-- pv_equiv track=rewrite | github.com/ericzacharia/MarkovSpeakerRecognition | markov.py | k_strings
-- ===== SOURCE A (Python) =====
-- def k_strings(i, k, string):
--     """
--     This method creates strings of length k and k + 1, starting from an index i, from an input string.
--
--     Inputs: integer index i, integer k, and a string
--     Outputs: a string of length k and a string of length k + 1.
--     """
--     k_string = ''
--     k_plus_1_string = ''
--     for j in range(k):
--         k_string += string[(i + j) % len(string)]
--     for m in range(k + 1):
--         k_plus_1_string += string[(i + m) % len(string)]
--     return k_string, k_plus_1_string
-- ===== SOURCE B (Python) =====
-- def k_strings(i, k, string):
--     """Replicate-and-slice re-implementation: instead of indexing each character
--     modulo len(string), tile the string enough times and cut both answers out."""
--     m = k + 1
--     if m <= 0:
--         return '', ''
--     start = i % len(string)
--     rep = string * (m // len(string) + 2)
--     return rep[start:start + k], rep[start:start + k + 1]
-- ===== Notes on version B (the rewrite author's own statement) =====
-- stated objective: faster
-- what changed: Replaced A's two per-character modular-indexing append loops by replicate-and-slice: compute start = i % len once, tile the string (k+1)//len + 2 times, and cut both answers out as contiguous slices.
import Mathlib
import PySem

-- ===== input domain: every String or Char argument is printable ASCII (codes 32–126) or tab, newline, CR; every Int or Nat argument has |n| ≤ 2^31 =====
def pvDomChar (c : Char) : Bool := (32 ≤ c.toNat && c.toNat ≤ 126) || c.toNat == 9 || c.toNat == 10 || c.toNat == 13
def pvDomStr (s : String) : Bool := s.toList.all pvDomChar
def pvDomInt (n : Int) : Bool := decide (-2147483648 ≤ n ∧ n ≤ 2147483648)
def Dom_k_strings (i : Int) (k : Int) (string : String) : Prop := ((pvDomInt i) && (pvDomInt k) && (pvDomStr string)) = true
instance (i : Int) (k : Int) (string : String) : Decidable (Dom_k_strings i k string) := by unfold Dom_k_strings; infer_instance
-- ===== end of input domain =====

-- B replaces A's two per-character modular-indexing loops by one replicate-and-slice step (objective: alternative).

-- ===== PORT A =====
-- Literal port of A: two for-loops over range(k) / range(k+1), each appending string[(i+j) % len(string)].
-- The accumulated Python string is carried as a List Char and packed with String.ofList at the end.
def k_strings (i : Int) (k : Int) (string : String) : String × String :=
  let cs := string.toList
  let k_string := (PySem.List.pyRange 0 k 1).foldl (fun acc j =>
      acc ++ (match PySem.List.pyGet? cs (PySem.Int.mod (i + j) (PySem.Str.len string)) with
              | some c => [c]
              | none => []) ) []
  let k_plus_1_string := (PySem.List.pyRange 0 (k + 1) 1).foldl (fun acc m =>
      acc ++ (match PySem.List.pyGet? cs (PySem.Int.mod (i + m) (PySem.Str.len string)) with
              | some c => [c]
              | none => []) ) []
  (String.ofList k_string, String.ofList k_plus_1_string)

-- ===== PORT B =====
-- Literal port of Source B: m = k+1; early ('','') for m ≤ 0; start = i % len; rep = string * (m//len + 2);
-- the two answers are the slices rep[start:start+k] and rep[start:start+k+1].
-- On len(string) = 0 (with m > 0) the Python raises ZeroDivisionError at 'i % len(string)'; excluded by Pre_.
def k_strings_alt (i : Int) (k : Int) (string : String) : String × String :=
  let m := k + 1
  if m ≤ 0 then ("", "")
  else
    let n := PySem.Str.len string
    if n = 0 then ("", "")
    else
      let start := PySem.Int.mod i n
      let rep := (List.replicate (PySem.Int.floordiv m n + 2).toNat string.toList).flatten
      (String.ofList (PySem.List.slice rep (some start) (some (start + k))),
       String.ofList (PySem.List.slice rep (some start) (some (start + k + 1))))

-- ===== PRECONDITION & SPEC =====
-- Pre_ excludes exactly the inputs where A raises: string = "" with k ≥ 0 hits '% 0' (ZeroDivisionError).
def Pre_k_strings (i : Int) (k : Int) (string : String) : Prop := k < 0 ∨ string ≠ ""
instance (i : Int) (k : Int) (string : String) : Decidable (Pre_k_strings i k string) := by
  unfold Pre_k_strings; infer_instance
def pvWitness_k_strings : Int × Int × String := (2, 3, "ab")

def Spec_k_strings (i : Int) (k : Int) (string : String) (out : String × String) : Prop := out = k_strings_alt i k string
instance (i : Int) (k : Int) (string : String) (out : String × String) : Decidable (Spec_k_strings i k string out) := by unfold Spec_k_strings; infer_instance

-- ===== CLAIM (what is proved, stated in full; the proofs are below) =====
def Claim_equal_k_strings : Prop := ∀ (i : Int) (k : Int) (string : String), Dom_k_strings i k string → Pre_k_strings i k string → Spec_k_strings i k string (k_strings i k string)

-- ===== LEMMAS AND PROOFS =====

-- a flatMap whose pieces are all singletons is a map
theorem flatMap_eq_map_of_singleton {α β : Type} (l : List α) (g : α → List β) (f : α → β)
    (h : ∀ x ∈ l, g x = [f x]) : l.flatMap g = l.map f := by
  induction l with
  | nil => simp
  | cons a l ih =>
    simp only [List.flatMap_cons, List.map_cons, h a (by simp),
      ih (fun x hx => h x (by simp [hx])), List.singleton_append]

-- element of a tiled list: position t of flatten (replicate c cs) is cs at t % cs.length
theorem flatten_replicate_getD (cs : List Char) (c t : Nat) (d : Char)
    (ht : t < c * cs.length) :
    ((List.replicate c cs).flatten).getD t d = cs.getD (t % cs.length) d := by
  induction c generalizing t with
  | zero => simp at ht
  | succ c ih =>
    have hcs : 0 < cs.length := by by_contra h; simp [Nat.le_zero.mp (Nat.not_lt.mp h)] at ht
    have hsm : (c + 1) * cs.length = c * cs.length + cs.length := by ring
    rw [List.replicate_succ, List.flatten_cons]
    by_cases h : t < cs.length
    · rw [List.getD_append _ _ _ _ h, Nat.mod_eq_of_lt h]
    · have h' : cs.length ≤ t := Nat.not_lt.mp h
      have ht' : t - cs.length < c * cs.length := by omega
      rw [List.getD_append_right _ _ _ _ h', ih _ ht', Nat.mod_eq_sub_mod h']

-- a contiguous window of a list, as a map over range
theorem drop_take_eq_map_range (xs : List Char) (s m : Nat) (d : Char)
    (h : s + m ≤ xs.length) :
    (xs.drop s).take m = (List.range m).map (fun j => xs.getD (s + j) d) := by
  apply List.ext_getElem
  · simp; omega
  · intro n h1 h2
    have hn : n < m := by simp at h2; omega
    have hsn : s + n < xs.length := by omega
    simp [List.getElem_take, List.getElem_drop, List.getElem?_eq_getElem hsn]

-- the A-side loop, as a map over range
theorem loopA_eq_map (i K : Int) (cs : List Char) (hK : 0 ≤ K) (hcs : cs ≠ []) :
    (PySem.List.pyRange 0 K 1).foldl (fun acc j =>
      acc ++ (match PySem.List.pyGet? cs (PySem.Int.mod (i + j) (cs.length : Int)) with
              | some c => [c]
              | none => []) ) []
    = (List.range K.toNat).map (fun (j : Nat) =>
        cs.getD ((PySem.Int.mod (i + (j : Int)) (cs.length : Int)).toNat) ' ') := by
  have hn : 0 < (cs.length : Int) := by
    have := List.length_pos_iff.mpr hcs; exact_mod_cast this
  rw [PySem.List.foldl_append_eq_flatMap]
  rw [PySem.List.pyRange_one, List.flatMap_map]
  have hKK : (K - 0).toNat = K.toNat := by omega
  rw [hKK, List.nil_append]
  apply flatMap_eq_map_of_singleton
  intro j _
  have h0 : (0 : Int) + (j : Int) = (j : Int) := by ring
  have hge : 0 ≤ PySem.Int.mod (i + (j : Int)) (cs.length : Int) := PySem.Int.mod_nonneg _ hn
  have hlt : PySem.Int.mod (i + (j : Int)) (cs.length : Int) < (cs.length : Int) :=
    PySem.Int.mod_lt _ hn
  have hlt' : (PySem.Int.mod (i + (j : Int)) (cs.length : Int)).toNat < cs.length := by omega
  rw [h0, PySem.List.pyGet?_of_nonneg _ hge, List.getElem?_eq_getElem hlt',
    List.getD_eq_getElem _ _ hlt']

theorem k_strings_spec : Claim_equal_k_strings := by
  intro i k string hDom hPre
  unfold Spec_k_strings
  by_cases hk : k + 1 ≤ 0
  · -- both loops empty / early return
    have h1 : PySem.List.pyRange 0 k 1 = [] := PySem.List.pyRange_one_eq_nil (by omega)
    have h2 : PySem.List.pyRange 0 (k + 1) 1 = [] := PySem.List.pyRange_one_eq_nil (by omega)
    simp [k_strings, k_strings_alt, hk, h1, h2]
  · have hk0 : 0 ≤ k := by omega
    have hs : string ≠ "" := hPre.resolve_left (by omega)
    have hcs : string.toList ≠ [] := by
      intro h
      apply hs
      have := congrArg String.ofList h
      simpa using this
    have hlen : PySem.Str.len string = (string.toList.length : Int) := by
      simp [PySem.Str.len_eq]
    have hn : 0 < ((string.toList.length : Int)) := by
      have := List.length_pos_iff.mpr hcs; exact_mod_cast this
    set cs := string.toList with hcsdef
    set n : Int := (cs.length : Int) with hndef
    set start : Int := PySem.Int.mod i n with hstart
    set cnt : Nat := (PySem.Int.floordiv (k + 1) n + 2).toNat with hcnt
    have hge : 0 ≤ start := PySem.Int.mod_nonneg _ hn
    have hlt : start < n := PySem.Int.mod_lt _ hn
    have hrepl : ((List.replicate cnt cs).flatten).length = cnt * cs.length := by
      simp [List.length_flatten, List.map_replicate, List.sum_replicate, smul_eq_mul]
    have hcover : start.toNat + (k + 1).toNat ≤ cnt * cs.length := by
      have hfd := PySem.Int.floordiv_mul_add_mod (k + 1) n
      have hm0 : 0 ≤ PySem.Int.mod (k + 1) n := PySem.Int.mod_nonneg _ hn
      have hm1 : PySem.Int.mod (k + 1) n < n := PySem.Int.mod_lt _ hn
      have hfd0 : 0 ≤ PySem.Int.floordiv (k + 1) n := by nlinarith
      have hcval : (cnt : Int) = PySem.Int.floordiv (k + 1) n + 2 := by omega
      have hmul : (cnt : Int) * n = PySem.Int.floordiv (k + 1) n * n + 2 * n := by
        rw [hcval]; ring
      have hcastl : (↑(cnt * cs.length) : Int) = (cnt : Int) * n := by
        push_cast [hndef]; ring
      omega
    -- the common window equation, for any 0 ≤ K ≤ k + 1
    have key : ∀ K : Int, 0 ≤ K → K ≤ k + 1 →
        (PySem.List.pyRange 0 K 1).foldl (fun acc j =>
          acc ++ (match PySem.List.pyGet? cs (PySem.Int.mod (i + j) n) with
                  | some c => [c]
                  | none => []) ) []
        = PySem.List.slice ((List.replicate cnt cs).flatten) (some start) (some (start + K)) := by
      intro K hK0 hK1
      rw [hndef, loopA_eq_map i K cs hK0 hcs, ← hndef]
      rw [PySem.List.slice_toNat _ hge (by omega)]
      have htn : (start + K).toNat - start.toNat = K.toNat := by omega
      rw [htn]
      have hwin : start.toNat + K.toNat ≤ ((List.replicate cnt cs).flatten).length := by
        rw [hrepl]; omega
      rw [drop_take_eq_map_range _ _ _ ' ' hwin]
      apply List.map_congr_left
      intro j hj
      have hjK : j < K.toNat := List.mem_range.mp hj
      have hb : start.toNat + j < cnt * cs.length := by omega
      rw [flatten_replicate_getD cs cnt _ ' ' hb]
      congr 1
      -- (start.toNat + j) % cs.length = (mod (i + j) n).toNat
      rw [PySem.Int.mod_eq_emod_of_pos hn]
      have estart : (start.toNat : Int) = i % n := by
        rw [Int.toNat_of_nonneg hge, hstart, PySem.Int.mod_eq_emod_of_pos hn]
      have hIntEq : (((start.toNat + j) % cs.length : Nat) : Int) = (i + (j : Int)) % n := by
        push_cast
        rw [← hndef, estart]
        conv_rhs => rw [Int.add_emod]
        conv_lhs => rw [Int.add_emod, Int.emod_emod_of_dvd _ dvd_rfl]
      have hge2 : 0 ≤ (i + (j : Int)) % n := Int.emod_nonneg _ (by omega)
      omega
    -- assemble
    show k_strings i k string = k_strings_alt i k string
    unfold k_strings k_strings_alt
    simp only [← hcsdef, hlen, ← hstart, ← hcnt]
    rw [if_neg (by omega : ¬ (k + 1 ≤ 0)), if_neg (by omega : ¬ (n = 0))]
    have hassoc : start + k + 1 = start + (k + 1) := by ring
    rw [key k hk0 (by omega), hassoc, key (k + 1) (by omega) (le_refl _)]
○ ○ ○ ○ ○
* [TASK DIRECTIONS]:
Reproduce exactly the lines that run from the start of the records to the line with "m in range(k", both included.

* [RESULT BELOW]:
-- pv_equiv track=rewrite | github.com/ericzacharia/MarkovSpeakerRecognition | markov.py | k_strings
-- ===== SOURCE A (Python) =====
-- def k_strings(i, k, string):
--     """
--     This method creates strings of length k and k + 1, starting from an index i, from an input string.
--
--     Inputs: integer index i, integer k, and a string
--     Outputs: a string of length k and a string of length k + 1.
--     """
--     k_string = ''
--     k_plus_1_string = ''
--     for j in range(k):
--         k_string += string[(i + j) % len(string)]
--     for m in range(k + 1):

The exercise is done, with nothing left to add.